The equation \(\mathrm{h = \frac{9(v-273.15)}{5} + 32}\) gives the corresponding temperature h, in degrees Fahrenheit, of any substance that has...

1. TRANSLATE the problem information

• Given information:
  • Temperature conversion formula: \(\mathrm{h = \frac{9(v-273.15)}{5} + 32}\)
  • Fahrenheit temperature: \(\mathrm{h = 467.33°F}\)
  • Need to find: v (temperature in kelvins)

2. INFER the solution strategy

• Since we know h and need to find v, we must solve for v by isolating it
• We'll work backwards through the order of operations, undoing each operation in reverse sequence
• The formula shows: v → subtract 273.15 → multiply by 9 → divide by 5 → add 32 → get h
• To reverse this: h → subtract 32 → multiply by 5 → divide by 9 → add 273.15 → get v

3. SIMPLIFY by substituting and solving step-by-step

• Substitute h = 467.33:

\(\mathrm{467.33 = \frac{9(v-273.15)}{5} + 32}\)

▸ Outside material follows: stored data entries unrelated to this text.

-- pv_equiv track=rewrite | github.com/sfuentesbongenaar/advent-of-code-py | 2022/day_04_camp_cleanup.py | compare_ranges
-- ===== SOURCE A (Python) =====
-- def compare_ranges(pair_of_ranges):  # for complete overlap
--     first_range = pair_of_ranges[0]
--     second_range = pair_of_ranges[1]
--     overlap_flag = 0
--     if all(x in first_range for x in second_range):
--         overlap_flag = 1
--     elif all(x in second_range for x in first_range):
--         overlap_flag = 1
--     return overlap_flag
-- ===== SOURCE B (Python) =====
-- def _dedup_sorted(xs):
--     out = []
--     for x in xs:
--         if not out or out[-1] != x:
--             out.append(x)
--     return out
--
--
-- def compare_ranges(pair_of_ranges):  # for complete overlap
--     first_range = pair_of_ranges[0]
--     second_range = pair_of_ranges[1]
--     du = _dedup_sorted(sorted(first_range + second_range))
--     da = _dedup_sorted(sorted(first_range))
--     db = _dedup_sorted(sorted(second_range))
--     return 1 if len(du) == len(da) or len(du) == len(db) else 0
-- ===== Notes on version B (the rewrite author's own statement) =====
-- stated objective: alternative
-- what changed: Instead of A's two directional membership scans, B sorts each list and their concatenation, collapses adjacent duplicates in one linear pass, and decides containment purely by comparing the distinct-element counts: |union| == |first| or |union| == |second|.
import Mathlib
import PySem

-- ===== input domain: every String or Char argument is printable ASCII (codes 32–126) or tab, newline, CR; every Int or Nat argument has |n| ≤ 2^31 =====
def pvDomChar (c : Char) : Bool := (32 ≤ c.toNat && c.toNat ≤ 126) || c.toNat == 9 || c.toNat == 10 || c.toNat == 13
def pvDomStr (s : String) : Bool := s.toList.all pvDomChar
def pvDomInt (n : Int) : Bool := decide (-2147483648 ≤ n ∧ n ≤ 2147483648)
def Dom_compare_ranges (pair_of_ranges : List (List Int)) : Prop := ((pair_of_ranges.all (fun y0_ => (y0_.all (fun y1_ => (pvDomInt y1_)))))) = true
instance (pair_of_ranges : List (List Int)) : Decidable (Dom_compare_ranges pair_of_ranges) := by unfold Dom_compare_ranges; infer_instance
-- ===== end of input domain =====

-- B decides mutual containment by sorting, collapsing adjacent duplicates, and comparing
-- distinct-element counts (|union| = |first| or |union| = |second|) instead of A's two
-- directional membership scans; return values are equal on every input A accepts.

-- ===== PORT A =====
def compare_ranges (pair_of_ranges : List (List Int)) : Int :=
  match PySem.List.pyGet? pair_of_ranges 0, PySem.List.pyGet? pair_of_ranges 1 with
  | some first_range, some second_range =>
    let overlap_flag : Int := 0
    if second_range.all (fun x => first_range.contains x) then 1
    else if first_range.all (fun x => second_range.contains x) then 1
    else overlap_flag
  | _, _ => 0  -- unreachable under Pre_ (Python raises IndexError)

-- ===== PORT B =====
-- port of Source B's _dedup_sorted: one pass, append x unless it equals the last element kept
def dedupSorted (xs : List Int) : List Int :=
  xs.foldl (fun out x => if out.getLast? = some x then out else out ++ [x]) []

def compare_ranges_alt (pair_of_ranges : List (List Int)) : Int :=
  -- getD [] is only a totalization: under Pre_ both lookups are `some` (Python raises IndexError otherwise)
  let first_range := (PySem.List.pyGet? pair_of_ranges 0).getD []
  let second_range := (PySem.List.pyGet? pair_of_ranges 1).getD []
  let du := dedupSorted (PySem.List.sorted (first_range ++ second_range) (fun x => x) false)
  let da := dedupSorted (PySem.List.sorted first_range (fun x => x) false)
  let db := dedupSorted (PySem.List.sorted second_range (fun x => x) false)
  if du.length = da.length ∨ du.length = db.length then 1 else 0

-- ===== PRECONDITION & SPEC =====
-- A indexes pair_of_ranges[0] and [1]: it raises IndexError unless the list has at least 2 elements.
def Pre_compare_ranges (pair_of_ranges : List (List Int)) : Prop := 2 ≤ pair_of_ranges.length
instance (pair_of_ranges : List (List Int)) : Decidable (Pre_compare_ranges pair_of_ranges) := by unfold Pre_compare_ranges; infer_instance
def pvWitness_compare_ranges : List (List Int) := [[2, 3, 4], [3, 4]]
def Spec_compare_ranges (pair_of_ranges : List (List Int)) (out : Int) : Prop := out = compare_ranges_alt pair_of_ranges
instance (pair_of_ranges : List (List Int)) (out : Int) : Decidable (Spec_compare_ranges pair_of_ranges out) := by unfold Spec_compare_ranges; infer_instance

-- ===== CLAIM (what is proved, stated in full; the proofs are below) =====
def Claim_equal_compare_ranges : Prop := ∀ (pair_of_ranges : List (List Int)), Dom_compare_ranges pair_of_ranges → Pre_compare_ranges pair_of_ranges → Spec_compare_ranges pair_of_ranges (compare_ranges pair_of_ranges)

-- ===== LEMMAS AND PROOFS =====

-- membership in the dedup fold: exactly the elements of the accumulator and of the input
theorem mem_dedup_fold (xs : List Int) (acc : List Int) (y : Int) :
    (y ∈ xs.foldl (fun out x => if out.getLast? = some x then out else out ++ [x]) acc) ↔
      y ∈ acc ∨ y ∈ xs := by
  induction xs generalizing acc with
  | nil => simp
  | cons x xs ih =>
    simp only [List.foldl_cons]
    by_cases h : acc.getLast? = some x
    · rw [if_pos h, ih]
      have hx : x ∈ acc := List.mem_of_getLast? h
      constructor
      · rintro (h1 | h1)
        · exact Or.inl h1
        · exact Or.inr (List.mem_cons_of_mem _ h1)
      · rintro (h1 | h1)
        · exact Or.inl h1
        · rcases List.mem_cons.mp h1 with rfl | h2
          · exact Or.inl hx
          · exact Or.inr h2
    · rw [if_neg h, ih]
      simp [List.mem_append, List.mem_cons, or_assoc]

theorem le_getLast_of_pairwise_lt (acc : List Int) (l : Int)
    (hp : acc.Pairwise (· < ·)) (hl : acc.getLast? = some l) :
    ∀ a ∈ acc, a ≤ l := by
  induction acc with
  | nil => simp at hl
  | cons x xs ih =>
    intro a ha
    cases xs with
    | nil =>
      simp at hl ha
      omega
    | cons z zs =>
      rw [List.getLast?_cons_cons] at hl
      rcases List.mem_cons.mp ha with rfl | ha'
      · have hlz : l ∈ z :: zs := List.mem_of_getLast? hl
        have := (List.pairwise_cons.mp hp).1 l hlz
        omega
      · exact ih (List.pairwise_cons.mp hp).2 hl a ha'

-- the dedup fold preserves strict sortedness when fed a nondecreasing list
theorem pairwise_dedup_fold (xs : List Int) (acc : List Int)
    (hs : xs.Pairwise (· ≤ ·)) (hacc : acc.Pairwise (· < ·))
    (hle : ∀ a ∈ acc, ∀ y ∈ xs, a ≤ y) :
    (xs.foldl (fun out x => if out.getLast? = some x then out else out ++ [x]) acc).Pairwise (· < ·) := by
  induction xs generalizing acc with
  | nil => simpa using hacc
  | cons x xs ih =>
    obtain ⟨hx, hs'⟩ := List.pairwise_cons.mp hs
    simp only [List.foldl_cons]
    by_cases h : acc.getLast? = some x
    · rw [if_pos h]
      exact ih acc hs' hacc (fun a ha y hy => hle a ha y (List.mem_cons_of_mem _ hy))
    · rw [if_neg h]
      refine ih (acc ++ [x]) hs' ?_ ?_
      · rw [List.pairwise_append]
        refine ⟨hacc, List.pairwise_singleton _ _, ?_⟩
        intro a ha b hb
        rcases List.mem_singleton.mp hb with rfl
        have hax : a ≤ b := hle a ha b (List.mem_cons_self)
        rcases lt_or_eq_of_le hax with hlt | rfl
        · exact hlt
        · -- a = x ∈ acc, but getLast? acc ≠ some x: contradiction with last maximality
          exfalso
          cases hlast : acc.getLast? with
          | none =>
              rw [List.getLast?_eq_none_iff.mp hlast] at ha
              exact absurd ha (List.not_mem_nil)
          | some l =>
            have h1 : a ≤ l := le_getLast_of_pairwise_lt acc l hacc hlast a ha
            have h2 : l ∈ acc := List.mem_of_getLast? hlast
            have h3 : l ≤ a := hle l h2 a (List.mem_cons_self)
            have : l = a := le_antisymm h3 h1
            exact h (this ▸ hlast)
      · intro a ha y hy
        rcases List.mem_append.mp ha with ha' | ha'
        · exact hle a ha' y (List.mem_cons_of_mem _ hy)
        · rcases List.mem_singleton.mp ha' with rfl
          exact hx y hy

theorem mem_dedupSorted (xs : List Int) (y : Int) : y ∈ dedupSorted xs ↔ y ∈ xs := by
  unfold dedupSorted
  rw [mem_dedup_fold]
  simp

theorem nodup_dedupSorted_sorted (xs : List Int) :
    (dedupSorted (PySem.List.sorted xs (fun x => x) false)).Nodup := by
  have hp : (dedupSorted (PySem.List.sorted xs (fun x => x) false)).Pairwise (· < ·) := by
    unfold dedupSorted
    exact pairwise_dedup_fold _ []
      (by simpa using PySem.List.sorted_pairwise (xs := xs) (key := fun x => x))
      (List.Pairwise.nil) (by simp)
  exact hp.imp (fun h => ne_of_lt h)

-- length of the dedup of the sort = number of distinct elements
theorem length_dedupSorted_sorted (xs : List Int) :
    (dedupSorted (PySem.List.sorted xs (fun x => x) false)).length = xs.toFinset.card := by
  have hnd := nodup_dedupSorted_sorted xs
  have hset : (dedupSorted (PySem.List.sorted xs (fun x => x) false)).toFinset = xs.toFinset := by
    ext y
    simp [List.mem_toFinset, mem_dedupSorted, PySem.List.mem_sorted]
  rw [← hset, List.toFinset_card_of_nodup hnd]

theorem union_card_eq_iff (a b : List Int) :
    ((a ++ b).toFinset.card = a.toFinset.card) ↔ (∀ x ∈ b, x ∈ a) := by
  rw [List.toFinset_append]
  constructor
  · intro hcard x hx
    have hsub : a.toFinset ⊆ a.toFinset ∪ b.toFinset := Finset.subset_union_left
    have heq : a.toFinset ∪ b.toFinset = a.toFinset :=
      (Finset.eq_of_subset_of_card_le hsub (le_of_eq hcard)).symm
    have : x ∈ a.toFinset ∪ b.toFinset := Finset.mem_union_right _ (List.mem_toFinset.mpr hx)
    rw [heq] at this
    exact List.mem_toFinset.mp this
  · intro hsub
    congr 1
    apply Finset.union_eq_left.mpr
    intro x hx
    exact List.mem_toFinset.mpr (hsub x (List.mem_toFinset.mp hx))

-- ===== VERDICT (by name: the statement is the Claim_ definition above) =====
theorem compare_ranges_spec : Claim_equal_compare_ranges := by
  intro p _ hpre
  have h2 : 2 ≤ p.length := hpre
  obtain ⟨a, h0⟩ : ∃ a, PySem.List.pyGet? p 0 = some a := by
    refine ⟨p[0], ?_⟩
    have := PySem.List.pyGet?_natCast (xs := p) (n := 0)
    simp only [Int.natCast_zero] at this
    rw [this, List.getElem?_eq_getElem]
  obtain ⟨b, h1⟩ : ∃ b, PySem.List.pyGet? p 1 = some b := by
    refine ⟨p[1], ?_⟩
    have := PySem.List.pyGet?_natCast (xs := p) (n := 1)
    simp only [Int.natCast_one] at this
    rw [this, List.getElem?_eq_getElem]
  unfold Spec_compare_ranges compare_ranges compare_ranges_alt
  simp only [h0, h1, Option.getD_some]
  simp only [length_dedupSorted_sorted]
  have hba : ((a ++ b).toFinset.card = a.toFinset.card) ↔ (∀ x ∈ b, x ∈ a) := union_card_eq_iff a b
  have hab : ((a ++ b).toFinset.card = b.toFinset.card) ↔ (∀ x ∈ a, x ∈ b) := by
    have := union_card_eq_iff b a
    constructor
    · intro h
      apply this.mp
      rw [← h]
      congr 1
      rw [List.toFinset_append, List.toFinset_append, Finset.union_comm]
    · intro h
      rw [show (a ++ b).toFinset.card = (b ++ a).toFinset.card by
        rw [List.toFinset_append, List.toFinset_append, Finset.union_comm]]
      exact this.mpr h
  by_cases hP : ∀ x ∈ b, x ∈ a
  · rw [if_pos (by simpa [List.contains_iff_mem] using hP),
        if_pos (Or.inl (hba.mpr hP))]
  · rw [if_neg (by simpa [List.contains_iff_mem] using hP)]
    by_cases hQ : ∀ x ∈ a, x ∈ b
    · rw [if_pos (by simpa [List.contains_iff_mem] using hQ),
          if_pos (Or.inr (hab.mpr hQ))]
    · rw [if_neg (by simpa [List.contains_iff_mem] using hQ),
          if_neg (by
            rintro (h | h)
            · exact hP (hba.mp h)
            · exact hQ (hab.mp h))]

• Subtract 32 from both sides:

\(\mathrm{467.33 - 32 = \frac{9(v-273.15)}{5}}\)

\(\mathrm{435.33 = \frac{9(v-273.15)}{5}}\)

• Multiply both sides by 5 (use calculator):

\(\mathrm{435.33 \times 5 = 9(v-273.15)}\)

\(\mathrm{2176.65 = 9(v-273.15)}\)

• Divide both sides by 9 (use calculator):

\(\mathrm{2176.65 \div 9 = v-273.15}\)

\(\mathrm{241.85 = v-273.15}\)

• Add 273.15 to both sides (use calculator):

\(\mathrm{241.85 + 273.15 = v}\)

\(\mathrm{515 = v}\)

Answer: 515 (or 515.0, or 515 kelvins)

Why Students Usually Falter on This Problem

Most Common Error Path:

Weak SIMPLIFY execution: Students make arithmetic errors when working with decimals, especially in the multiplication and division steps.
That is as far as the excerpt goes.